-- pv_equiv track=rewrite | github.com/cs294-domotics/lstm-learner | raw/utils/first_occurrences.py | find_devices
-- ===== SOURCE A (Python) =====
-- DESIRED_TYPES = ['L', 'D', 'M']
--
-- def find_devices(lines):
--     device_type_buckets = {}
--     device_first_occurrences = {}
--     device_count = 0
--     for line in lines:
--         if is_well_formed(line):
--             device = get_device(line)
--             device_type = get_device_type(device)
--             if device_type in DESIRED_TYPES:
--                 if device_type not in device_type_buckets:
--                     device_type_buckets[device_type] = [device]
--                     device_first_occurrences[device] = get_timestamp(line)
--                     device_count += 1
--                 else:
--                     if device not in device_type_buckets[device_type]:
--                         device_type_buckets[device_type].append(device)
--                         device_first_occurrences[device] = get_timestamp(line)
--                         device_count += 1
--     return device_type_buckets, device_first_occurrences, device_count
--
-- def is_well_formed(line):
--     fields = line.split()
--     return (len(fields) >= 4)
--
-- def get_device(line):
--     return line.split()[2]
--
-- def get_device_type(device):
--     return device[0]
--
-- def get_timestamp(line):
--     fields = line.split()
--     return fields[0] + ' ' + fields[1]
-- ===== SOURCE B (Python) =====
-- DESIRED_TYPES = ['L', 'D', 'M']
--
-- def find_devices(lines):
--     # Collect every eligible occurrence together with its line index.
--     occurrences = []
--     for index, line in enumerate(lines):
--         fields = line.split()
--         if len(fields) >= 4 and fields[2][0] in DESIRED_TYPES:
--             occurrences.append((index, fields[2], fields[0] + ' ' + fields[1]))
--     # Last write wins: traversing in reverse leaves each device mapped to its
--     # earliest occurrence, with no membership test at all.
--     earliest = {device: (index, timestamp)
--                 for index, device, timestamp in reversed(occurrences)}
--     # Recover first-occurrence order by sorting on the line index.
--     ordered = sorted(earliest.items(), key=lambda item: item[1][0])
--     device_first_occurrences = {}
--     device_type_buckets = {}
--     for device, (index, timestamp) in ordered:
--         device_first_occurrences[device] = timestamp
--         device_type_buckets.setdefault(device[0], []).append(device)
--     return device_type_buckets, device_first_occurrences, len(ordered)
-- ===== Notes on version B (the rewrite author's own statement) =====
-- stated objective: alternative
-- what changed: B replaces A's single stateful loop with membership tests by a collect-reduce-sort pipeline: gather every eligible (line index, device, timestamp) occurrence, deduplicate with a last-write-wins dict comprehension over the reversed list (no membership test anywhere), sort the survivors by line index to restore first-occurrence order, then emit the buckets, the timestamp dict and the count from that ordered list.
import Mathlib
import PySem

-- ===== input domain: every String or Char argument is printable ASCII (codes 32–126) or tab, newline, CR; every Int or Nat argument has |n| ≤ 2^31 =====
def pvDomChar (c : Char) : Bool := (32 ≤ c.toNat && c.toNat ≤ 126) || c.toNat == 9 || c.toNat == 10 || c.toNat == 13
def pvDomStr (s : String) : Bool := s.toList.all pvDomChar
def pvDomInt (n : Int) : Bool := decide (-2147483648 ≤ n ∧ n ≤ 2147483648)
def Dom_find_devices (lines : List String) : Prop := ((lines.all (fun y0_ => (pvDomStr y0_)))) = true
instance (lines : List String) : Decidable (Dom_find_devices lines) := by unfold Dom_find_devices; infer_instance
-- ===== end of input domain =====

-- B replaces A's single stateful loop by a collect / reverse-overwrite-dedup / sort-by-index
-- pipeline; return-value equivalence only, neither version mutates its argument.

-- ===== PORT A =====
def DESIRED_TYPES : List String := ["L", "D", "M"]

def is_well_formed (line : String) : Bool := decide (4 ≤ (PySem.Str.split₀ line).length)

-- fields[2]; the .getD "" is never reached: callers guard with is_well_formed (≥ 4 fields)
def get_device (line : String) : String :=
  (PySem.List.pyGet? (PySem.Str.split₀ line) 2).getD ""

-- device[0] as a one-character string; the .getD [] is never reached (split₀ tokens are nonempty)
def get_device_type (device : String) : String :=
  String.ofList (((PySem.Str.pyGet? device 0).map (fun c => [c])).getD [])

-- fields[0] + ' ' + fields[1]
def get_timestamp (line : String) : String :=
  PySem.Str.join " " [(PySem.List.pyGet? (PySem.Str.split₀ line) 0).getD "",
                      (PySem.List.pyGet? (PySem.Str.split₀ line) 1).getD ""]

def find_devices_step
    (st : PySem.Dict String (List String) × PySem.Dict String String × Int)
    (line : String) :
    PySem.Dict String (List String) × PySem.Dict String String × Int :=
  if is_well_formed line then
    let device := get_device line
    let device_type := get_device_type device
    if DESIRED_TYPES.contains device_type then
      if st.1.contains device_type = false then
        (st.1.insert device_type [device], st.2.1.insert device (get_timestamp line), st.2.2 + 1)
      else
        if (st.1.getD device_type []).contains device = false then
          (st.1.modify device_type [] (fun b => b ++ [device]),
           st.2.1.insert device (get_timestamp line), st.2.2 + 1)
        else st
    else st
  else st

def find_devices (lines : List String) :
    (List (String × List String)) × (List (String × String)) × Int :=
  let r := lines.foldl find_devices_step (PySem.Dict.empty, PySem.Dict.empty, 0)
  (r.1.items, r.2.1.items, r.2.2)

-- ===== PORT B =====
-- device[0] in B's code (one-character string; devices are split₀ tokens, hence nonempty)
def first_char (device : String) : String :=
  String.ofList (((PySem.Str.pyGet? device 0).map (fun c => [c])).getD [])

-- loop 1 body: occurrences.append((index, fields[2], fields[0] + ' ' + fields[1]))
def collect_step (acc : List (Int × String × String)) (p : Int × String) :
    List (Int × String × String) :=
  let fields := PySem.Str.split₀ p.2
  if 4 ≤ fields.length then
    if DESIRED_TYPES.contains (first_char ((PySem.List.pyGet? fields 2).getD "")) then
      acc ++ [(p.1, (PySem.List.pyGet? fields 2).getD "",
               PySem.Str.join " " [(PySem.List.pyGet? fields 0).getD "",
                                   (PySem.List.pyGet? fields 1).getD ""])]
    else acc
  else acc

-- loop 2 body (the final for): grow both dicts from one ordered item
def pair_step
    (st : PySem.Dict String String × PySem.Dict String (List String))
    (p : String × Int × String) :
    PySem.Dict String String × PySem.Dict String (List String) :=
  (st.1.insert p.1 p.2.2,
   (st.2.setdefault (first_char p.1) []).modify (first_char p.1) [] (fun xs => xs ++ [p.1]))

def find_devices_alt (lines : List String) :
    (List (String × List String)) × (List (String × String)) × Int :=
  let occurrences := (PySem.List.enumerate lines).foldl collect_step []
  let earliest := occurrences.reverse.foldl
      (fun d (t : Int × String × String) => d.insert t.2.1 (t.1, t.2.2)) PySem.Dict.empty
  let ordered := PySem.List.sorted earliest.items (fun item => item.2.1) false
  let final := ordered.foldl pair_step (PySem.Dict.empty, PySem.Dict.empty)
  (final.2.items, final.1.items, (ordered.length : Int))

-- ===== PRECONDITION & SPEC =====
def Spec_find_devices (lines : List String) (out : (List (String × List String)) × (List (String × String)) × Int) : Prop := out = find_devices_alt lines
instance (lines : List String) (out : (List (String × List String)) × (List (String × String)) × Int) : Decidable (Spec_find_devices lines out) := by unfold Spec_find_devices; infer_instance

-- ===== CLAIM (what is proved, stated in full; the proofs are below) =====
def Claim_equal_find_devices : Prop := ∀ (lines : List String), Dom_find_devices lines → Spec_find_devices lines (find_devices lines)

-- ===== LEMMAS AND PROOFS =====

-- A's first-occurrence loop, isolated (proof-only characterisation of A)
def occ_step (occ : PySem.Dict String String) (line : String) : PySem.Dict String String :=
  let fields := PySem.Str.split₀ line
  if 4 ≤ fields.length then
    let device := (PySem.List.pyGet? fields 2).getD ""
    if DESIRED_TYPES.contains (first_char device) && !(occ.contains device) then
      occ.insert device (PySem.Str.join " " [(PySem.List.pyGet? fields 0).getD "",
                                             (PySem.List.pyGet? fields 1).getD ""])
    else occ
  else occ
==*==
**Problem statement:**
Wherever the string "stated" appears in a line above, copy that line.

**Your response:**
-- stated objective: alternative
-- ===== CLAIM (what is proved, stated in full; the proofs are below) =====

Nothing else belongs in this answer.